Task statement
When you reach the line containing "pvSpent l (pvBsearch l k lo hi - 1)", include it and stop; until then, return each line of the material exactly, starting with the first.

Listed records
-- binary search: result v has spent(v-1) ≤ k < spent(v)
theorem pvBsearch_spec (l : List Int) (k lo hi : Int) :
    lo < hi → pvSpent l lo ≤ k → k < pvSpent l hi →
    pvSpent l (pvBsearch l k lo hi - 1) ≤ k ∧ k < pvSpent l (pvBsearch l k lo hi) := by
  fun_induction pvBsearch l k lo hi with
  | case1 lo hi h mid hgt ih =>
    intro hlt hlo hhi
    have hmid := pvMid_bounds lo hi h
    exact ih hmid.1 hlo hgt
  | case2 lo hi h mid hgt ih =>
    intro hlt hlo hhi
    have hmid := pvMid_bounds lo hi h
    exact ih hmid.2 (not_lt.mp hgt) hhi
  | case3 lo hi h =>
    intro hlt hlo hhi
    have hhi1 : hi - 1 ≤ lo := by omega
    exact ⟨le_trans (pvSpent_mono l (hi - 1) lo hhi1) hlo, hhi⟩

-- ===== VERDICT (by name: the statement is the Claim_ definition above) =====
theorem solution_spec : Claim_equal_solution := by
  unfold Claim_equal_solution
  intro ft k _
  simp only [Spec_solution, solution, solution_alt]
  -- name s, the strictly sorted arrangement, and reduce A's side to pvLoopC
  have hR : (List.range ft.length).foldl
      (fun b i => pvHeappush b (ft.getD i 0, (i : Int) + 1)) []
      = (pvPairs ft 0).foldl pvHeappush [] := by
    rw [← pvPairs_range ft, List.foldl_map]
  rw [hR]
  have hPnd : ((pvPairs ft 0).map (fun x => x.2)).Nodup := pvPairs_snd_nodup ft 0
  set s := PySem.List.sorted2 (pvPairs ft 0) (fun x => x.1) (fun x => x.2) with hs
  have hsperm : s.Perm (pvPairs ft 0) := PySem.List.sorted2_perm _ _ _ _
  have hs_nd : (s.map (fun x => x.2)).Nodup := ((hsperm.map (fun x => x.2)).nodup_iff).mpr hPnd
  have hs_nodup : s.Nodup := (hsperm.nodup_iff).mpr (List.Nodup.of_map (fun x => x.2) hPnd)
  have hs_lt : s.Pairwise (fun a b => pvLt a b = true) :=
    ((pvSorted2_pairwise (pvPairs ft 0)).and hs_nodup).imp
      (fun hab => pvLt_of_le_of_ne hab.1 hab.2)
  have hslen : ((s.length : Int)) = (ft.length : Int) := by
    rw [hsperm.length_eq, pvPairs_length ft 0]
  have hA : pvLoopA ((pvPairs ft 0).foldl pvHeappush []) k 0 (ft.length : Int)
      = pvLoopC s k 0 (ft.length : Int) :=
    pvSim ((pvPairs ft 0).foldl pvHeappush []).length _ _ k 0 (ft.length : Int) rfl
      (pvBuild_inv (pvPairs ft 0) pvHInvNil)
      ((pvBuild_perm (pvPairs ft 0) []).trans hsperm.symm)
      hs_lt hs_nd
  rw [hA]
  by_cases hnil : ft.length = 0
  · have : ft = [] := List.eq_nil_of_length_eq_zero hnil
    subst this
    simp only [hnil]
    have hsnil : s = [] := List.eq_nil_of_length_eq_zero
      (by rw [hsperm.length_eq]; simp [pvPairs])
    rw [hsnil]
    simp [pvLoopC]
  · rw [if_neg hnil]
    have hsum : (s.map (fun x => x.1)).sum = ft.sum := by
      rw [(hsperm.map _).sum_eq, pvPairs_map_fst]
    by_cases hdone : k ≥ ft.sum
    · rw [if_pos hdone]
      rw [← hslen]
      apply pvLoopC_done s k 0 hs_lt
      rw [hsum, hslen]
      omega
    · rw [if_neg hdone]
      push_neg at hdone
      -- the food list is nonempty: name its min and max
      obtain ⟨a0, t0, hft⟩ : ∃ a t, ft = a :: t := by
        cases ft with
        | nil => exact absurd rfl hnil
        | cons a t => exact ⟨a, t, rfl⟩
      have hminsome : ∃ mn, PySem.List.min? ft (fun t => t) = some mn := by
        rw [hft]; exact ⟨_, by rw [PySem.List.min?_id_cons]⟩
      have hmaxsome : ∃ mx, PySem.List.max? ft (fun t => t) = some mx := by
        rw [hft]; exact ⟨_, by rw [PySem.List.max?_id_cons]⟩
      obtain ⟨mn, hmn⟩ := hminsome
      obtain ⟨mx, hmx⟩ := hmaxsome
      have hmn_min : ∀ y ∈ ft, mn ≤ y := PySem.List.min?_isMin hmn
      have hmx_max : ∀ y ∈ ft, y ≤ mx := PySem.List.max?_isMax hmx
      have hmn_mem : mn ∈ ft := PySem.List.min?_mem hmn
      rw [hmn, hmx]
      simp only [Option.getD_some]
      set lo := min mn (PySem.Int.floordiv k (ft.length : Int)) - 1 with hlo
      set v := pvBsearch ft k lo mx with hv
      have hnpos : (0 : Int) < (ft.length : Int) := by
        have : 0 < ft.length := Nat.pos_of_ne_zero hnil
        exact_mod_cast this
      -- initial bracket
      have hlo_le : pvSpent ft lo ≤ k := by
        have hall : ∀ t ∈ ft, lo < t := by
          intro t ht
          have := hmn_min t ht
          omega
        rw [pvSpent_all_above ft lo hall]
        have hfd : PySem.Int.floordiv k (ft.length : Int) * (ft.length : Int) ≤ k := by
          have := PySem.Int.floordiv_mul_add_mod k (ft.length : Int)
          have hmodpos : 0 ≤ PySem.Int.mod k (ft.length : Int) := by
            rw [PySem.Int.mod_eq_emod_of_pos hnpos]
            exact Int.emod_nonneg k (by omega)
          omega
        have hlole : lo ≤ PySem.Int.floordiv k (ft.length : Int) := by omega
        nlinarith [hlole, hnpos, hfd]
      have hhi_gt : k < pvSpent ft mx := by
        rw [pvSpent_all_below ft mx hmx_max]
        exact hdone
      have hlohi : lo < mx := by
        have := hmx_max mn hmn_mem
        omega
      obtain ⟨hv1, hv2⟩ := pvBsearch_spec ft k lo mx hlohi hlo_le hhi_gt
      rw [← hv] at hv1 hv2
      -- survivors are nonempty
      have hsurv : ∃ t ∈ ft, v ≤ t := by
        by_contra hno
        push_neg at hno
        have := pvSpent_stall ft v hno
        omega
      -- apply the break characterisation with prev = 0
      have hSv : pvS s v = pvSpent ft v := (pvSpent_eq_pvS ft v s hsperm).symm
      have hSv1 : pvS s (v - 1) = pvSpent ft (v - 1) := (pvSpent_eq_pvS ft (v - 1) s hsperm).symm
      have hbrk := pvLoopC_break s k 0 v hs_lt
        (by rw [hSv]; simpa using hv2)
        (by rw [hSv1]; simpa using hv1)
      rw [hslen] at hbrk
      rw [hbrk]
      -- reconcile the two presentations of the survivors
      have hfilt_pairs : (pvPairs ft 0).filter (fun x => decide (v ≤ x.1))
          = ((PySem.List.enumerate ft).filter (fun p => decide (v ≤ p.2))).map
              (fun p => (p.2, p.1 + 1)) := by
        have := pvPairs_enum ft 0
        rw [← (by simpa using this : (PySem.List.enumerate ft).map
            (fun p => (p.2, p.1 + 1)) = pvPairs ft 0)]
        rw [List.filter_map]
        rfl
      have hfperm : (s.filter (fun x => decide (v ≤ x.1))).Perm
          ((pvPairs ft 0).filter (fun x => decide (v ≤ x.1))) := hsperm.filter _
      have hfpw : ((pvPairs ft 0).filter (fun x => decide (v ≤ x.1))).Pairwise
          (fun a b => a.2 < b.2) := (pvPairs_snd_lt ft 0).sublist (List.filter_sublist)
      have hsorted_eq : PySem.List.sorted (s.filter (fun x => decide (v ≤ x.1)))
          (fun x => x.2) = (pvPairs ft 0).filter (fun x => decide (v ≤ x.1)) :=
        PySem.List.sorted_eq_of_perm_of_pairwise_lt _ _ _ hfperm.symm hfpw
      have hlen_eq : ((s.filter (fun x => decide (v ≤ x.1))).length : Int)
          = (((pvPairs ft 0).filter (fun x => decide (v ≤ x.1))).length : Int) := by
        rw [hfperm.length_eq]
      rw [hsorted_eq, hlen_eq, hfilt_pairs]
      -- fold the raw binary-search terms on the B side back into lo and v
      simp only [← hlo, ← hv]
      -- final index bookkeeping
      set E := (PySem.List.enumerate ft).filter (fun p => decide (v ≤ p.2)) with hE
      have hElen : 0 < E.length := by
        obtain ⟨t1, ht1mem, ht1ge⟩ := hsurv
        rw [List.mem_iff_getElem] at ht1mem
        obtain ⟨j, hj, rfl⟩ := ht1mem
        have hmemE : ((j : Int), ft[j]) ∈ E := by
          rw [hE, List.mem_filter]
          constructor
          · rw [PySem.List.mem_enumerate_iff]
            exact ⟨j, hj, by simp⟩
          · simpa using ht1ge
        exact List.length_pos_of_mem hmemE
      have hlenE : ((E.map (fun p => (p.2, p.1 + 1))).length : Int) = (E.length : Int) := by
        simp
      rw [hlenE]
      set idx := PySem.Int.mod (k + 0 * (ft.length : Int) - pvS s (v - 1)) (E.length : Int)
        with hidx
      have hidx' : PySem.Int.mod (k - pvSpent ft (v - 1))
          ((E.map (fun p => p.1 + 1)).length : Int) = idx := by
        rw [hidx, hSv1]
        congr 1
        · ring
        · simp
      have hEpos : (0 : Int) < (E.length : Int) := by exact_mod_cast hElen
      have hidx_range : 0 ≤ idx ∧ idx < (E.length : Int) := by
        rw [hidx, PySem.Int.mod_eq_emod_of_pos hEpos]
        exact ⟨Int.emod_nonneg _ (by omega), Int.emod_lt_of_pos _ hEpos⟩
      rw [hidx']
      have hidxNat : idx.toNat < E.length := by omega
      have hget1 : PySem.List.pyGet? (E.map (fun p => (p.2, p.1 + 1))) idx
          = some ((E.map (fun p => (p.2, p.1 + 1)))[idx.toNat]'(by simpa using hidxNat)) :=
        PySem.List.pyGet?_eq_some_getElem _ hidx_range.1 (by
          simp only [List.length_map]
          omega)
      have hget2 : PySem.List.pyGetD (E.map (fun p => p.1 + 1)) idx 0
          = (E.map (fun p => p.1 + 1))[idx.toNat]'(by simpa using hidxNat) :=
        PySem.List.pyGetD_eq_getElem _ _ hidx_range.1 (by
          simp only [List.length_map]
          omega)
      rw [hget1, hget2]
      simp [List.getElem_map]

Task solution
-- binary search: result v has spent(v-1) ≤ k < spent(v)
theorem pvBsearch_spec (l : List Int) (k lo hi : Int) :
    lo < hi → pvSpent l lo ≤ k → k < pvSpent l hi →
    pvSpent l (pvBsearch l k lo hi - 1) ≤ k ∧ k < pvSpent l (pvBsearch l k lo hi) := by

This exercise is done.